Check each line of the listing below for the string "pvDomChar", and copy the ones that have it.

_Input data_:
---------------

-- pv_equiv track=rewrite | github.com/vyomakesh0728/reference-kernels | problems/amd/amd_kernel_rag/retriever.py | _salient_lines
-- ===== SOURCE A (Python) =====
-- def _salient_lines(text: str, keywords: set[str]) -> list[str]:
--     picked: list[str] = []
--     for line in text.splitlines():
--         stripped = line.strip()
--         if not stripped:
--             continue
--         lowered = stripped.lower()
--         if keywords and any(keyword in lowered for keyword in keywords):
--             picked.append(stripped)
--         if len(picked) == 4:
--             break
--     if not picked:
--         for line in text.splitlines():
--             stripped = line.strip()
--             if stripped:
--                 picked.append(stripped)
--             if len(picked) == 4:
--                 break
--     return picked
-- ===== SOURCE B (Python) =====
-- def _salient_lines(text, keywords):
--     # One pass: collect both the keyword matches and the first-4-non-empty
--     # fallback simultaneously; stop as soon as 4 matches are found.
--     matches = []
--     fallback = []
--     for line in text.splitlines():
--         s = line.strip()
--         if not s:
--             continue
--         if len(fallback) < 4:
--             fallback.append(s)
--         if keywords and any(k in s.lower() for k in keywords):
--             matches.append(s)
--             if len(matches) == 4:
--                 break
--     return matches if matches else fallback
-- ===== Notes on version B (the rewrite author's own statement) =====
-- stated objective: alternative
-- what changed: Replaced A's two staged scans (keyword scan with break, then on failure a second full splitlines rescan for the fallback) by a single pass that maintains two bounded accumulators (matches and the first-4 fallback) simultaneously.
import Mathlib
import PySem

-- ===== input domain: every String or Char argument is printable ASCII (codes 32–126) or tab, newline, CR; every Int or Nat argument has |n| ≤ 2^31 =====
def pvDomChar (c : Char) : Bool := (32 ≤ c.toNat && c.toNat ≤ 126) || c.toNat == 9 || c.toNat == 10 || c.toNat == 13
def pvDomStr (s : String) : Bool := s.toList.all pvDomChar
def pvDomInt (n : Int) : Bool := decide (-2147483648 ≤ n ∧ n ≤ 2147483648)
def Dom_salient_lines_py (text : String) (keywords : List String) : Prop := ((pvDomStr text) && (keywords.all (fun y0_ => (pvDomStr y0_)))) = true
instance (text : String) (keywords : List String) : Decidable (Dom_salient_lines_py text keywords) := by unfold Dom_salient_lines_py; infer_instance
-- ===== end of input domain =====

-- B replaces A's two staged scans (keyword scan with break, then a second full splitlines
-- rescan for the fb) by one pass maintaining two bounded accumulators (objective: alternative).


-- ===== PORT A =====
-- first loop of A: pick keyword ms, break at 4
def pvPickKw (keywords : List String) : List String → List String → List String
  | [], picked => picked
  | line :: rest, picked =>
    let stripped := PySem.Str.strip line
    if stripped = "" then pvPickKw keywords rest picked
    else
      let lowered := PySem.Str.lower stripped
      let picked' := if !keywords.isEmpty && keywords.any (fun k => PySem.Str.isIn k lowered)
                     then picked ++ [stripped] else picked
      if picked'.length = 4 then picked' else pvPickKw keywords rest picked'

-- fb loop of A: pick all non-empty stripped lines, break at 4
def pvPickAll : List String → List String → List String
  | [], picked => picked
  | line :: rest, picked =>
    let stripped := PySem.Str.strip line
    let picked' := if stripped = "" then picked else picked ++ [stripped]
    if picked'.length = 4 then picked' else pvPickAll rest picked'

def salient_lines_py (text : String) (keywords : List String) : List String :=
  let picked := pvPickKw keywords (PySem.Str.splitlines text) []
  if picked = [] then pvPickAll (PySem.Str.splitlines text) [] else picked

-- ===== PORT B =====
-- B's single pass: both accumulators carried together, early exit at 4 ms
def pvScan (keywords : List String) : List String → List String → List String → List String × List String
  | [], ms, fb => (ms, fb)
  | line :: rest, ms, fb =>
    let s := PySem.Str.strip line
    if s = "" then pvScan keywords rest ms fb
    else
      let fb' := if fb.length < 4 then fb ++ [s] else fb
      if !keywords.isEmpty && keywords.any (fun k => PySem.Str.isIn k (PySem.Str.lower s)) then
        let ms' := ms ++ [s]
        if ms'.length = 4 then (ms', fb')
        else pvScan keywords rest ms' fb'
      else pvScan keywords rest ms fb'

def salient_lines_py_alt (text : String) (keywords : List String) : List String :=
  let mf := pvScan keywords (PySem.Str.splitlines text) [] []
  if mf.1 = [] then mf.2 else mf.1

-- ===== PRECONDITION & SPEC =====
def Spec_salient_lines_py (text : String) (keywords : List String) (out : List String) : Prop := out = salient_lines_py_alt text keywords
instance (text : String) (keywords : List String) (out : List String) : Decidable (Spec_salient_lines_py text keywords out) := by unfold Spec_salient_lines_py; infer_instance

-- ===== CLAIM (what is proved, stated in full; the proofs are below) =====
def Claim_equal_salient_lines_py : Prop := ∀ (text : String) (keywords : List String), Dom_salient_lines_py text keywords → Spec_salient_lines_py text keywords (salient_lines_py text keywords)

-- ===== LEMMAS AND PROOFS =====

-- abbreviations used only by the proofs
def pvN (ls : List String) : List String := (ls.map PySem.Str.strip).filter (fun s => s != "")
def pvM (keywords ls : List String) : List String :=
  (pvN ls).filter (fun s => !keywords.isEmpty && keywords.any (fun k => PySem.Str.isIn k (PySem.Str.lower s)))

theorem pvN_cons (line : String) (rest : List String) :
    pvN (line :: rest) =
      if PySem.Str.strip line = "" then pvN rest else PySem.Str.strip line :: pvN rest := by
  by_cases hs : PySem.Str.strip line = "" <;> simp [pvN, hs]


theorem pvM_cons (keywords : List String) (line : String) (rest : List String) :
    pvM keywords (line :: rest) =
      if PySem.Str.strip line = "" then pvM keywords rest
      else if (!keywords.isEmpty && keywords.any (fun k =>
          PySem.Str.isIn k (PySem.Str.lower (PySem.Str.strip line)))) then
        PySem.Str.strip line :: pvM keywords rest
      else pvM keywords rest := by
  simp only [pvM, pvN_cons]
  by_cases hs : PySem.Str.strip line = ""
  · simp [hs]
  · rw [if_neg hs, if_neg hs, List.filter_cons]

-- appending the 4th element saturates take 4
theorem pvTakeFourCons (picked : List String) (x : String) (ys : List String)
    (h : picked.length = 3) : (picked ++ x :: ys).take 4 = picked ++ [x] := by
  rw [show picked ++ x :: ys = (picked ++ [x]) ++ ys by simp,
    List.take_append_of_le_length (by simp [h]), List.take_of_length_le (by simp [h])]

-- invariant of A's keyword loop
theorem pvPickKw_eq (keywords : List String) (ls picked : List String)
    (h : picked.length < 4) :
    pvPickKw keywords ls picked = (picked ++ pvM keywords ls).take 4 := by
  induction ls generalizing picked with
  | nil =>
    simp [pvPickKw, pvM, pvN, List.take_of_length_le (by omega : picked.length ≤ 4)]
  | cons line rest ih =>
    simp only [pvPickKw]
    by_cases hs : PySem.Str.strip line = ""
    · rw [if_pos hs, ih _ h]
      simp [pvM, pvN_cons, hs]
    · rw [if_neg hs]
      by_cases hm : (!keywords.isEmpty && keywords.any (fun k =>
          PySem.Str.isIn k (PySem.Str.lower (PySem.Str.strip line)))) = true
      · rw [if_pos hm]
        have hMs : pvM keywords (line :: rest) = PySem.Str.strip line :: pvM keywords rest := by
          rw [pvM_cons, if_neg hs, if_pos hm]
        by_cases h4 : (picked ++ [PySem.Str.strip line]).length = 4
        · rw [if_pos h4, hMs, pvTakeFourCons _ _ _ (by simpa using h4)]
        · have hlt : (picked ++ [PySem.Str.strip line]).length < 4 := by
            simp at h4 ⊢; omega
          rw [if_neg h4, ih _ hlt, hMs]; simp
      · rw [if_neg hm, if_neg (by omega : ¬ picked.length = 4), ih _ h]
        have : pvM keywords (line :: rest) = pvM keywords rest := by
          rw [pvM_cons, if_neg hs, if_neg hm]
        rw [this]

-- invariant of A's fb loop
theorem pvPickAll_eq (ls picked : List String) (h : picked.length < 4) :
    pvPickAll ls picked = (picked ++ pvN ls).take 4 := by
  induction ls generalizing picked with
  | nil =>
    simp [pvPickAll, pvN, List.take_of_length_le (by omega : picked.length ≤ 4)]
  | cons line rest ih =>
    simp only [pvPickAll]
    rw [pvN_cons]
    by_cases hs : PySem.Str.strip line = ""
    · rw [if_pos hs, if_pos hs, if_neg (by omega : ¬ picked.length = 4), ih _ h]
    · rw [if_neg hs, if_neg hs]
      by_cases h4 : (picked ++ [PySem.Str.strip line]).length = 4
      · rw [if_pos h4, pvTakeFourCons _ _ _ (by simpa using h4)]
      · have hlt : (picked ++ [PySem.Str.strip line]).length < 4 := by
          simp at h4 ⊢; omega
        rw [if_neg h4, ih _ hlt]; simp

-- first component of B's scan: the ms, truncated to 4
theorem pvScan_fst (keywords : List String) (ls ms fb : List String)
    (h : ms.length < 4) :
    (pvScan keywords ls ms fb).1 = (ms ++ pvM keywords ls).take 4 := by
  induction ls generalizing ms fb with
  | nil =>
    simp [pvScan, pvM, pvN, List.take_of_length_le (by omega : ms.length ≤ 4)]
  | cons line rest ih =>
    simp only [pvScan]
    by_cases hs : PySem.Str.strip line = ""
    · rw [if_pos hs, ih _ _ h]; simp [pvM, pvN_cons, hs]
    · rw [if_neg hs]
      by_cases hm : (!keywords.isEmpty && keywords.any (fun k =>
          PySem.Str.isIn k (PySem.Str.lower (PySem.Str.strip line)))) = true
      · rw [if_pos hm]
        have hMs : pvM keywords (line :: rest) = PySem.Str.strip line :: pvM keywords rest := by
          rw [pvM_cons, if_neg hs, if_pos hm]
        by_cases h4 : (ms ++ [PySem.Str.strip line]).length = 4
        · rw [if_pos h4, hMs, pvTakeFourCons _ _ _ (by simpa using h4)]
        · have hlt : (ms ++ [PySem.Str.strip line]).length < 4 := by
            simp at h4 ⊢; omega
          rw [if_neg h4, ih _ _ hlt, hMs]; simp
      · rw [if_neg hm, ih _ _ h]
        have : pvM keywords (line :: rest) = pvM keywords rest := by
          rw [pvM_cons, if_neg hs, if_neg hm]
        rw [this]

-- when no line ms, B's scan leaves ms untouched and fills the fb
theorem pvScan_noMatch (keywords : List String) (ls : List String)
    (hM : pvM keywords ls = []) (ms fb : List String)
    (hf : fb.length ≤ 4) :
    pvScan keywords ls ms fb = (ms, (fb ++ pvN ls).take 4) := by
  induction ls generalizing fb with
  | nil =>
    simp [pvScan, pvN, List.take_of_length_le (by omega : fb.length ≤ 4)]
  | cons line rest ih =>
    simp only [pvScan]
    by_cases hs : PySem.Str.strip line = ""
    · have hM' : pvM keywords rest = [] := by rw [pvM_cons, if_pos hs] at hM; exact hM
      rw [if_pos hs, ih hM' _ hf]
      simp [pvN_cons, hs]
    · have hm : (!keywords.isEmpty && keywords.any (fun k =>
          PySem.Str.isIn k (PySem.Str.lower (PySem.Str.strip line)))) = false := by
        by_contra hc
        have : pvM keywords (line :: rest) =
            PySem.Str.strip line :: pvM keywords rest := by
          rw [pvM_cons, if_neg hs, if_pos (by simpa using hc)]
        simp [this] at hM
      have hM' : pvM keywords rest = [] := by rw [pvM_cons, if_neg hs, if_neg (by rw [hm]; simp)] at hM; exact hM
      rw [if_neg hs, if_neg (by rw [hm]; simp)]
      by_cases hlt : fb.length < 4
      · rw [if_pos hlt, ih hM' _ (by simp; omega)]
        simp [pvN_cons, hs]
      · have h4 : fb.length = 4 := by omega
        rw [if_neg hlt, ih hM' _ hf, pvN_cons, if_neg hs]
        have : (fb ++ PySem.Str.strip line :: pvN rest).take 4 = fb := by
          rw [show fb ++ PySem.Str.strip line :: pvN rest
              = fb ++ (PySem.Str.strip line :: pvN rest) from rfl,
            List.take_append_of_le_length (by omega), List.take_of_length_le (by omega)]
        rw [this, List.take_append_of_le_length (by omega),
          List.take_of_length_le (by omega)]

-- ===== VERDICT (by name: the statement is the Claim_ definition above) =====
theorem salient_lines_py_spec : Claim_equal_salient_lines_py := by
  intro text keywords _
  unfold Spec_salient_lines_py
  simp only [salient_lines_py, salient_lines_py_alt]
  set ls := PySem.Str.splitlines text with hls
  rw [pvPickKw_eq keywords ls [] (by simp), List.nil_append]
  by_cases hM : pvM keywords ls = []
  · rw [pvScan_noMatch keywords ls hM [] [] (by simp)]
    simp [hM, pvPickAll_eq ls [] (by simp)]
  · have h1 : (pvScan keywords ls [] []).1 = (pvM keywords ls).take 4 := by
      rw [pvScan_fst keywords ls [] [] (by simp), List.nil_append]
    have hne : (pvM keywords ls).take 4 ≠ [] := by
      simp [List.take_eq_nil_iff, hM]
    rw [if_neg hne, if_neg (h1 ▸ hne), h1]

---------------

_Output of the exercise_:
def pvDomChar (c : Char) : Bool := (32 ≤ c.toNat && c.toNat ≤ 126) || c.toNat == 9 || c.toNat == 10 || c.toNat == 13
def pvDomStr (s : String) : Bool := s.toList.all pvDomChar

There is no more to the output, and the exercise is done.